Task prompt: From the data below, repeat exactly the lines from the line with "else if c == '*'" to the line with "cs => pvRunsGo [c] (PySem.Chars.isdigit c) cs", both included.

Information:

•••••

-- pv_equiv track=rewrite | github.com/KoPasha/py_questionSearcher | questionData.py | get_string_adopted_for_search
-- ===== SOURCE A (Python) =====
-- def get_string_adopted_for_search(search_string,is_query = False):
--     result_string = ''
--     prev_char = ''
--     for curr_char in search_string.lower():
--         if curr_char.isdigit() != prev_char.isdigit():#all times when digits comes right next to letter, they must be separated by blank
--             result_string = result_string + ' '
--         if curr_char.isdigit() or curr_char.isalpha():
--             result_string = result_string + curr_char
--         elif (curr_char == '*') and is_query:#asterisk is a special char, and its always comes last in a word (only for query strings, data strings get asterisks as blanks)
--             result_string = f'{result_string}{curr_char} '
--         else:
--             result_string = result_string + ' '
--         prev_char = curr_char
--     return ' '.join(result_string.split())#get rid of unnecessary blanks
-- ===== SOURCE B (Python) =====
-- def get_string_adopted_for_search(search_string, is_query=False):
--     s = search_string.lower()
--     # split the lowered string into maximal runs of constant digit-status
--     runs = []
--     cur = ''
--     d = False
--     for c in s:
--         if not cur or c.isdigit() == d:
--             cur += c
--         else:
--             runs.append(cur)
--             cur = c
--         d = c.isdigit()
--     if cur:
--         runs.append(cur)
--     # translate each run, then join runs with a space (the digit/letter boundary)
--     pieces = []
--     for run in runs:
--         buf = []
--         for c in run:
--             if c.isdigit() or c.isalpha():
--                 buf.append(c)
--             elif c == '*' and is_query:
--                 buf.append('* ')
--             else:
--                 buf.append(' ')
--         pieces.append(''.join(buf))
--     return ' '.join(' '.join(pieces).split())
-- ===== Notes on version B (the rewrite author's own statement) =====
-- stated objective: alternative
-- what changed: Replaced the prev-char state machine that interleaves boundary spaces character by character with a run-based traversal: split the lowered string into maximal runs of constant digit-status, translate each run, and join runs with a space before the final whitespace collapse.
import Mathlib
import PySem

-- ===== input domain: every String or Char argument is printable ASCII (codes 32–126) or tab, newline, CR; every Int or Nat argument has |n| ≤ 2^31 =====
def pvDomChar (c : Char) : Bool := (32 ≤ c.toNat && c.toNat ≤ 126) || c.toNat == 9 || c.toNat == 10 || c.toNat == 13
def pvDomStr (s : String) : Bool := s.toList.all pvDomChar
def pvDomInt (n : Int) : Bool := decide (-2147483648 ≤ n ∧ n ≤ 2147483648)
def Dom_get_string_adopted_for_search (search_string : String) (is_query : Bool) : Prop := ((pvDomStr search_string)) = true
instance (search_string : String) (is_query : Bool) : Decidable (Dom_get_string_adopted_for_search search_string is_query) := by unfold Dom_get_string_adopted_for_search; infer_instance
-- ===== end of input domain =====

-- B replaces A's prev-char state machine with a run-based traversal (split into maximal
-- digit-status runs, translate each run, join runs with a space); alternative decomposition, same cost.

-- ===== PORT A =====
-- one loop iteration of A: state = (result_string, prev_char), prev_char kept as a List Char ('' = [])
def pvStepA (is_query : Bool) (st : List Char × List Char) (curr : Char) : List Char × List Char :=
  let r1 := if PySem.Chars.isdigit curr ≠ PySem.Chars.strIsdigit st.2 then st.1 ++ [' '] else st.1
  let r2 :=
    if PySem.Chars.isdigit curr || PySem.Chars.isalpha curr then r1 ++ [curr]
    else if curr == '*' && is_query then r1 ++ [curr, ' ']
    else r1 ++ [' ']
  (r2, [curr])

def get_string_adopted_for_search (search_string : String) (is_query : Bool) : String :=
  String.mk (PySem.Chars.join [' ']
    (PySem.Chars.split₀ ((PySem.Chars.lower search_string.toList).foldl (pvStepA is_query) ([], [])).1))

-- ===== PORT B =====
-- per-char translation inside a run
def pvOutB (is_query : Bool) (c : Char) : List Char :=
  if PySem.Chars.isdigit c || PySem.Chars.isalpha c then [c]
  else if c == '*' && is_query then ['*', ' ']
  else [' ']

-- maximal runs of constant digit-status (cur = run being built, d = its digit-status)
def pvRunsGo (cur : List Char) (d : Bool) : List Char → List (List Char)
  | [] => [cur]
  | c :: cs =>
    if PySem.Chars.isdigit c == d then pvRunsGo (cur ++ [c]) d cs
    else cur :: pvRunsGo [c] (PySem.Chars.isdigit c) cs

def pvRunsOf : List Char → List (List Char)
  | [] => []
  | c :: cs => pvRunsGo [c] (PySem.Chars.isdigit c) cs

def get_string_adopted_for_search_alt (search_string : String) (is_query : Bool) : String :=
  String.mk (PySem.Chars.join [' '] (PySem.Chars.split₀ (PySem.Chars.join [' ']
    ((pvRunsOf (PySem.Chars.lower search_string.toList)).map (fun run => run.flatMap (pvOutB is_query))))))

-- ===== PRECONDITION & SPEC =====
def Spec_get_string_adopted_for_search (search_string : String) (is_query : Bool) (out : String) : Prop := out = get_string_adopted_for_search_alt search_string is_query
instance (search_string : String) (is_query : Bool) (out : String) : Decidable (Spec_get_string_adopted_for_search search_string is_query out) := by unfold Spec_get_string_adopted_for_search; infer_instance

-- ===== CLAIM (what is proved, stated in full; the proofs are below) =====
def Claim_equal_get_string_adopted_for_search : Prop := ∀ (search_string : String) (is_query : Bool), Dom_get_string_adopted_for_search search_string is_query → Spec_get_string_adopted_for_search search_string is_query (get_string_adopted_for_search search_string is_query)

-- ===== LEMMAS AND PROOFS =====
-- common recursive form: output for the rest of the string, given the digit-status d of the previous char
def pvBrec (isq : Bool) (d : Bool) : List Char → List Char
  | [] => []
  | c :: cs =>
    (if PySem.Chars.isdigit c == d then [] else [' ']) ++ pvOutB isq c ++ pvBrec isq (PySem.Chars.isdigit c) cs

theorem pvFoldA (isq : Bool) : ∀ (l : List Char) (acc prev : List Char),
    (l.foldl (pvStepA isq) (acc, prev)).1 = acc ++ pvBrec isq (PySem.Chars.strIsdigit prev) l := by
  intro l
  induction l with
  | nil => intro acc prev; simp [pvBrec]
  | cons c cs ih =>
    intro acc prev
    have hstep : pvStepA isq (acc, prev) c =
        (acc ++ (if PySem.Chars.isdigit c == PySem.Chars.strIsdigit prev then ([] : List Char) else [' '])
             ++ pvOutB isq c, [c]) := by
      simp only [pvStepA, pvOutB]
      by_cases h : PySem.Chars.isdigit c = PySem.Chars.strIsdigit prev <;>
        simp [h] <;> split_ifs <;> simp_all
    have hprev : PySem.Chars.strIsdigit [c] = PySem.Chars.isdigit c := by
      simp [PySem.Chars.strIsdigit]
    simp only [List.foldl_cons, hstep]
    rw [ih]
    simp [pvBrec, hprev]

def pvPieces (isq : Bool) (rs : List (List Char)) : List Char :=
  PySem.Chars.join [' '] (rs.map (fun run => run.flatMap (pvOutB isq)))

theorem pvRunsGo_cons : ∀ (l cur : List Char) (d : Bool), ∃ r rs, pvRunsGo cur d l = r :: rs := by
  intro l
  induction l with
  | nil => intro cur d; exact ⟨cur, [], rfl⟩
  | cons c cs ih =>
    intro cur d
    by_cases h : PySem.Chars.isdigit c = d
    · simpa [pvRunsGo, h] using ih (cur ++ [c]) d
    · exact ⟨cur, pvRunsGo [c] (PySem.Chars.isdigit c) cs, by simp [pvRunsGo, h]⟩

theorem pvFoldB (isq : Bool) : ∀ (l cur : List Char) (d : Bool),
    pvPieces isq (pvRunsGo cur d l) = cur.flatMap (pvOutB isq) ++ pvBrec isq d l := by
  intro l
  induction l with
  | nil => intro cur d; simp [pvRunsGo, pvPieces, PySem.Chars.join_singleton, pvBrec]
  | cons c cs ih =>
    intro cur d
    by_cases h : PySem.Chars.isdigit c = d
    · rw [show pvRunsGo cur d (c :: cs) = pvRunsGo (cur ++ [c]) d cs by simp [pvRunsGo, h], ih]
      simp [pvBrec, h]
    · rw [show pvRunsGo cur d (c :: cs) = cur :: pvRunsGo [c] (PySem.Chars.isdigit c) cs by
        simp [pvRunsGo, h]]
      obtain ⟨r, rs, hr⟩ := pvRunsGo_cons cs [c] (PySem.Chars.isdigit c)
      have := ih [c] (PySem.Chars.isdigit c)
      rw [hr] at this ⊢
      simp only [pvPieces, List.map_cons, PySem.Chars.join_cons_cons] at this ⊢
      rw [this]
      simp [pvBrec, h]

theorem pvSplit0_space (xs : List Char) : PySem.Chars.split₀ (' ' :: xs) = PySem.Chars.split₀ xs := by
  simp [PySem.Chars.split₀, PySem.Chars.split₀.go, PySem.Chars.isspace]

-- ===== VERDICT (by name: the statement is the Claim_ definition above) =====
theorem get_string_adopted_for_search_spec : Claim_equal_get_string_adopted_for_search := by
  intro s isq _
  unfold Spec_get_string_adopted_for_search get_string_adopted_for_search get_string_adopted_for_search_alt
  rcases hl : PySem.Chars.lower s.toList with _ | ⟨c, cs⟩
  · simp [pvRunsOf, PySem.Chars.join_nil, PySem.Chars.split₀, PySem.Chars.split₀.go]
  · rw [pvFoldA isq (c :: cs) [] []]
    have hB : PySem.Chars.join [' ']
        ((pvRunsOf (c :: cs)).map (fun run => run.flatMap (pvOutB isq))) =
        pvOutB isq c ++ pvBrec isq (PySem.Chars.isdigit c) cs := by
      have := pvFoldB isq cs [c] (PySem.Chars.isdigit c)
      simpa [pvRunsOf, pvPieces] using this
    rw [hB]
    have hnil : PySem.Chars.strIsdigit ([] : List Char) = false := by
      simp [PySem.Chars.strIsdigit]
    rw [hnil]
    by_cases hd : PySem.Chars.isdigit c = true
    · simp [pvBrec, hd, pvSplit0_space]
    · simp [pvBrec, Bool.of_not_eq_true hd]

•••••

Solution to the problem:
  else if c == '*' && is_query then ['*', ' ']
  else [' ']

-- maximal runs of constant digit-status (cur = run being built, d = its digit-status)
def pvRunsGo (cur : List Char) (d : Bool) : List Char → List (List Char)
  | [] => [cur]
  | c :: cs =>
    if PySem.Chars.isdigit c == d then pvRunsGo (cur ++ [c]) d cs
    else cur :: pvRunsGo [c] (PySem.Chars.isdigit c) cs

def pvRunsOf : List Char → List (List Char)
  | [] => []
  | c :: cs => pvRunsGo [c] (PySem.Chars.isdigit c) cs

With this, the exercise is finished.